▶ [ABOUT THIS TASK]
Out of the lines below, please list those that hold the string "theorem".

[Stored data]

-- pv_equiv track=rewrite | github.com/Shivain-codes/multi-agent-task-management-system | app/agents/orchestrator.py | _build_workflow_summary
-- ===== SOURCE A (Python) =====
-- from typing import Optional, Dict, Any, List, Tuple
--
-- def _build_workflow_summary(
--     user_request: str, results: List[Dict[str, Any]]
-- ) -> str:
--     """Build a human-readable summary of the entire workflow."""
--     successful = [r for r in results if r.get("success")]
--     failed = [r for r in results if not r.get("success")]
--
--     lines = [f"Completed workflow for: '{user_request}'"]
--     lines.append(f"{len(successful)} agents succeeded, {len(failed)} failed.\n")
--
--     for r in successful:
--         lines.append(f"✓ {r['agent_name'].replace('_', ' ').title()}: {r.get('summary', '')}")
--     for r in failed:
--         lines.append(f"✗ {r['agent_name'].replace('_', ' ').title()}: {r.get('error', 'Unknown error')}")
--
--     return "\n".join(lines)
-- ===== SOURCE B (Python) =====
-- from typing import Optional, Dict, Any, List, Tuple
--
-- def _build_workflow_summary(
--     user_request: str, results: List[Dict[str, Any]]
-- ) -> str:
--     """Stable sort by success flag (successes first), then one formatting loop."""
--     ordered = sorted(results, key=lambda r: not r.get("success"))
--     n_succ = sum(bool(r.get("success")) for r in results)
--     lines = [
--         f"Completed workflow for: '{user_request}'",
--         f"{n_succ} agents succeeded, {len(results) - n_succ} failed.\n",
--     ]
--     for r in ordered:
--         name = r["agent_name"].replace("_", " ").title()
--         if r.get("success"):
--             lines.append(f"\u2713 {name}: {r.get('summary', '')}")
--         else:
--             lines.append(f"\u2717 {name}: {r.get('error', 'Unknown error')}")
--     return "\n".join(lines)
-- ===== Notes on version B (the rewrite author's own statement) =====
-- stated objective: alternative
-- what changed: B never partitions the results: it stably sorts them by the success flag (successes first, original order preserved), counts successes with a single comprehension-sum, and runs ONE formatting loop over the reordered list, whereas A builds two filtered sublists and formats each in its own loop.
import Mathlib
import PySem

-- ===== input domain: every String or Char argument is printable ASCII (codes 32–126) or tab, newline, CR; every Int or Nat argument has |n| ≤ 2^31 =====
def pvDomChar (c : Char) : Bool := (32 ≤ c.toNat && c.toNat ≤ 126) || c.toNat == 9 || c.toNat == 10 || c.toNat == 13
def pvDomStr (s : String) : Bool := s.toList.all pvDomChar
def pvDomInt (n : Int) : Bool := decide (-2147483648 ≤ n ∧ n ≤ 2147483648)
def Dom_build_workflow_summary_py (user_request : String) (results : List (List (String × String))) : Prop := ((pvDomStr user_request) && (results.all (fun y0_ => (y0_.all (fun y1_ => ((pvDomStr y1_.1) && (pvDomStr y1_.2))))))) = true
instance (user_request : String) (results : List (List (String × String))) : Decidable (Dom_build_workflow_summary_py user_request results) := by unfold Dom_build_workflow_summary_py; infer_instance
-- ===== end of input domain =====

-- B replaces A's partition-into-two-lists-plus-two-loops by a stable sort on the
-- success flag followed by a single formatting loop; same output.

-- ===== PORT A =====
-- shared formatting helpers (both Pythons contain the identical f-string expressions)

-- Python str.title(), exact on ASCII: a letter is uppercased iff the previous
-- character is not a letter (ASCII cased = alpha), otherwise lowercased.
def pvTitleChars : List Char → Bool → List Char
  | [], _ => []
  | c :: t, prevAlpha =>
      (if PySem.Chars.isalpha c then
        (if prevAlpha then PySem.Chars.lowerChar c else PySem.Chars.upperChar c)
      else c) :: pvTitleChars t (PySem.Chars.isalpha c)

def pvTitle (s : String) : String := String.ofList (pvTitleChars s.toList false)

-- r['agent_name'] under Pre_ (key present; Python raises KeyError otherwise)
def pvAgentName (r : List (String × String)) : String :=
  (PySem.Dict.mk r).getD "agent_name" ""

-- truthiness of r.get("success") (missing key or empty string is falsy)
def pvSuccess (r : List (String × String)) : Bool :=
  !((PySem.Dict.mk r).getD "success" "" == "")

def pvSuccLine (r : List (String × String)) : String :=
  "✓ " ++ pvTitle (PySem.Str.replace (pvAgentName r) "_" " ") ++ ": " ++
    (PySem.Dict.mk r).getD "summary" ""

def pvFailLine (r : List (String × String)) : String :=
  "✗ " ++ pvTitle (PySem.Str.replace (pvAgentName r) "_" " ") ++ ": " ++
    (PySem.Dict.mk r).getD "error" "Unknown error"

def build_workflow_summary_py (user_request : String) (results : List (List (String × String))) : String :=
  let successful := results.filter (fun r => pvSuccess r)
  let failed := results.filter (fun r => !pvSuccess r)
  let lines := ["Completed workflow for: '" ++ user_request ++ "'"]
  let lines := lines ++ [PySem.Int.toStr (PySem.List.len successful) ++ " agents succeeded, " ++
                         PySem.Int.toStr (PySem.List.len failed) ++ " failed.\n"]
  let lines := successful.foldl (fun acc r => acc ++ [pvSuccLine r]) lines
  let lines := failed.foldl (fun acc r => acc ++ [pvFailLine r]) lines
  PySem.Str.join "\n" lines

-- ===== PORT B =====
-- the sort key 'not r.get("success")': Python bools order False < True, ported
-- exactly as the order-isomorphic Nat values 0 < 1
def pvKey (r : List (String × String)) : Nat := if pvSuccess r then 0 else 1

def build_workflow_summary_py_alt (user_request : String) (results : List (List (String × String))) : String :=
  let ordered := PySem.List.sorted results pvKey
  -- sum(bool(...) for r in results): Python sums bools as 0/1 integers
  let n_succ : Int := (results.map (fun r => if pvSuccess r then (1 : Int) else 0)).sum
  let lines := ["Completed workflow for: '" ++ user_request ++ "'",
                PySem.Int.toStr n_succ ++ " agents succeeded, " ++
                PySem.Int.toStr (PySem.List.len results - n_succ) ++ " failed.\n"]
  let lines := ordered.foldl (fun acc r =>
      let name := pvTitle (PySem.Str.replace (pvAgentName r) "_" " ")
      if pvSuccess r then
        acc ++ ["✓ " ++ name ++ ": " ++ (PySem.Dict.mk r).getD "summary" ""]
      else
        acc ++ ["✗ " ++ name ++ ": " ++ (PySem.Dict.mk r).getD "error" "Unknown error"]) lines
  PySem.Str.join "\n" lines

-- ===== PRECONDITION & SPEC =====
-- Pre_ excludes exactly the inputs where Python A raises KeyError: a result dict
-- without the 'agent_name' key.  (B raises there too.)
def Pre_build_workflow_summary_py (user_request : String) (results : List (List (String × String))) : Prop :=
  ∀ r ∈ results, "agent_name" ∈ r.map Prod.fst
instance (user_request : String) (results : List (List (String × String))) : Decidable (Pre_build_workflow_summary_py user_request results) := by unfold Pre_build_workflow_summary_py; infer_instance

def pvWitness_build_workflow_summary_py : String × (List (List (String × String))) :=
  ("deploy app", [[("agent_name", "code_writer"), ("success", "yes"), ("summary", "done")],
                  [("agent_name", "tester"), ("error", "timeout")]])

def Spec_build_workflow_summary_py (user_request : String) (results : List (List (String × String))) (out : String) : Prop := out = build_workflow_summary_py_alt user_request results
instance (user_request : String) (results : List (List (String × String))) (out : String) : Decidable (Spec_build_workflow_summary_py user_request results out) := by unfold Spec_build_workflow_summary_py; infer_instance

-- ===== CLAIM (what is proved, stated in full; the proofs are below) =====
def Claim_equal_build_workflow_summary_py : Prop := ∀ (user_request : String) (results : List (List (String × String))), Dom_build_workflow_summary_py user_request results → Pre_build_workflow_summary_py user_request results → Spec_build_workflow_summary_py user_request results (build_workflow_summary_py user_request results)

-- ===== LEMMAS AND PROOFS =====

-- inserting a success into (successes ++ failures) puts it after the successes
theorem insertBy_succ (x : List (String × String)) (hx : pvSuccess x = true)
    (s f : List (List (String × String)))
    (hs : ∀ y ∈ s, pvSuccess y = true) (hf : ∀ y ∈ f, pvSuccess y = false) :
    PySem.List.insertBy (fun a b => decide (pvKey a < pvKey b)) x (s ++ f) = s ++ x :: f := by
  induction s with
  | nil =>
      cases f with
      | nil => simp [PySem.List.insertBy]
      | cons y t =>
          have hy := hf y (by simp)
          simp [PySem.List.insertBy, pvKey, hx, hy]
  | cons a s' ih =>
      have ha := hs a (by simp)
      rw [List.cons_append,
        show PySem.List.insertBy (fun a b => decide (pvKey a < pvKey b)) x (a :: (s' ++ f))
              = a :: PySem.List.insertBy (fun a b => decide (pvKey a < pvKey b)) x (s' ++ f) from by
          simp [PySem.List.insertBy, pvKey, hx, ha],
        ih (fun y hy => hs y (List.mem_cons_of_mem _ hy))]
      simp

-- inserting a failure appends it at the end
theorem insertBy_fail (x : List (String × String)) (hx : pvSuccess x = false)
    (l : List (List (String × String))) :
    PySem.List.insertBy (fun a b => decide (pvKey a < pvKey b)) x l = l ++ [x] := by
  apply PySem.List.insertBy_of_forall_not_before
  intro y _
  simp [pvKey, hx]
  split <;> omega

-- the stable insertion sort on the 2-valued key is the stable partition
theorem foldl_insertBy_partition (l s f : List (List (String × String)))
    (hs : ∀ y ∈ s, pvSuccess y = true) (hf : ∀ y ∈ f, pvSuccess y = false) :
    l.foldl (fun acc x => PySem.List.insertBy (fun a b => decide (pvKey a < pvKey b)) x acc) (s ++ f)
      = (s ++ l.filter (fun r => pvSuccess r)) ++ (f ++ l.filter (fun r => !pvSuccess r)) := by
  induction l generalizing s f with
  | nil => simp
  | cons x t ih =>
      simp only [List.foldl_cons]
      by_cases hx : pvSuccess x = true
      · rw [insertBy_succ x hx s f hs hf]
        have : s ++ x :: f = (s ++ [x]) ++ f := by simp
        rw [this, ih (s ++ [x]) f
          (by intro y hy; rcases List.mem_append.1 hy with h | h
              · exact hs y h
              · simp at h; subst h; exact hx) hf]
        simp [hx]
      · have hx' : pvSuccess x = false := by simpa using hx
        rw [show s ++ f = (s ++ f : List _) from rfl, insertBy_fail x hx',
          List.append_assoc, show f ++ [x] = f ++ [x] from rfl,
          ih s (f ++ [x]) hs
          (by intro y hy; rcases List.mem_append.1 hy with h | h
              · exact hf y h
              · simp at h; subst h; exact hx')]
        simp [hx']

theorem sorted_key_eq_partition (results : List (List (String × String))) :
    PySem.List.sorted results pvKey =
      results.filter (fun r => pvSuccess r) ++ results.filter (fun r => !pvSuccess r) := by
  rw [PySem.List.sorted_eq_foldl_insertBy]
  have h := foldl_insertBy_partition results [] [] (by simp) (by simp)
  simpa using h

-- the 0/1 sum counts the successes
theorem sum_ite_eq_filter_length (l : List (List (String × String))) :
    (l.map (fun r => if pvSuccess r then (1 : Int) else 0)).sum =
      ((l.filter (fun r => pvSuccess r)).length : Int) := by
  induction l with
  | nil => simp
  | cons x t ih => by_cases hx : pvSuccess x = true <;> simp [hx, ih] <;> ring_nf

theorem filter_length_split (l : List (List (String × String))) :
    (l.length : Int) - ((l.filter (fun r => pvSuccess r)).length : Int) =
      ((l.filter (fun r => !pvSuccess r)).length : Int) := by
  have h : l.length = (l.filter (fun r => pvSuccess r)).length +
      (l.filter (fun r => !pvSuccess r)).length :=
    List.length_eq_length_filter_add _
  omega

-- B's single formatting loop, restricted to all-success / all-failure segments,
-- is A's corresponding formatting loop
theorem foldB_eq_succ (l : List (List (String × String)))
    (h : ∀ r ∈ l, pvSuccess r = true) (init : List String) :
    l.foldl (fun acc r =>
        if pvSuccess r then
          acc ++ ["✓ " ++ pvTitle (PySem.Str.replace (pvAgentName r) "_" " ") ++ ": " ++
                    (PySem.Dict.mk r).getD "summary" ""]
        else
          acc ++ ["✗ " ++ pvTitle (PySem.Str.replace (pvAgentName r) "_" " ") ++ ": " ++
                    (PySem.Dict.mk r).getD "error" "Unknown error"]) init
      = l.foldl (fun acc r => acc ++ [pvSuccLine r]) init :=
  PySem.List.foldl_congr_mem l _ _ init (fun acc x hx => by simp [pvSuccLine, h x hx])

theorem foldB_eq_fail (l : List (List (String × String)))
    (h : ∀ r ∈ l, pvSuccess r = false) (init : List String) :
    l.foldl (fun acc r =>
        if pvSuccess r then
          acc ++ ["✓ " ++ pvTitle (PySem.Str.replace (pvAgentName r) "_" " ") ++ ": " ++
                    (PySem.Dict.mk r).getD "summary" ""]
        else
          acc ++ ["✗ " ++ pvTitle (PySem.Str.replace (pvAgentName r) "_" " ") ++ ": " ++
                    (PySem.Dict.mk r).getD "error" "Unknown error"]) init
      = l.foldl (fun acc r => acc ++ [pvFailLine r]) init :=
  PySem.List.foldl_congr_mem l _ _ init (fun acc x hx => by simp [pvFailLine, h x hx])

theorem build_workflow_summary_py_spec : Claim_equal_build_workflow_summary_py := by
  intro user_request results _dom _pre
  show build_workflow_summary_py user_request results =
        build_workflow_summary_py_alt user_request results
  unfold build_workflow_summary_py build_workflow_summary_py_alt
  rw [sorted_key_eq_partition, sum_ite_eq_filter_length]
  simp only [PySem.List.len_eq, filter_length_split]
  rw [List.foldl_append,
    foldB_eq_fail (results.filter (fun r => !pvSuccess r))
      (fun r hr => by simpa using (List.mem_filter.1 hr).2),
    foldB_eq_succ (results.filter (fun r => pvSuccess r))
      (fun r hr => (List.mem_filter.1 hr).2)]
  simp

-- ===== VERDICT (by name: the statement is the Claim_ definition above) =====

▶ [RESULT]
theorem insertBy_succ (x : List (String × String)) (hx : pvSuccess x = true)
theorem insertBy_fail (x : List (String × String)) (hx : pvSuccess x = false)
theorem foldl_insertBy_partition (l s f : List (List (String × String)))
theorem sorted_key_eq_partition (results : List (List (String × String))) :
theorem sum_ite_eq_filter_length (l : List (List (String × String))) :
theorem filter_length_split (l : List (List (String × String))) :
theorem foldB_eq_succ (l : List (List (String × String)))
theorem foldB_eq_fail (l : List (List (String × String)))
theorem build_workflow_summary_py_spec : Claim_equal_build_workflow_summary_py := by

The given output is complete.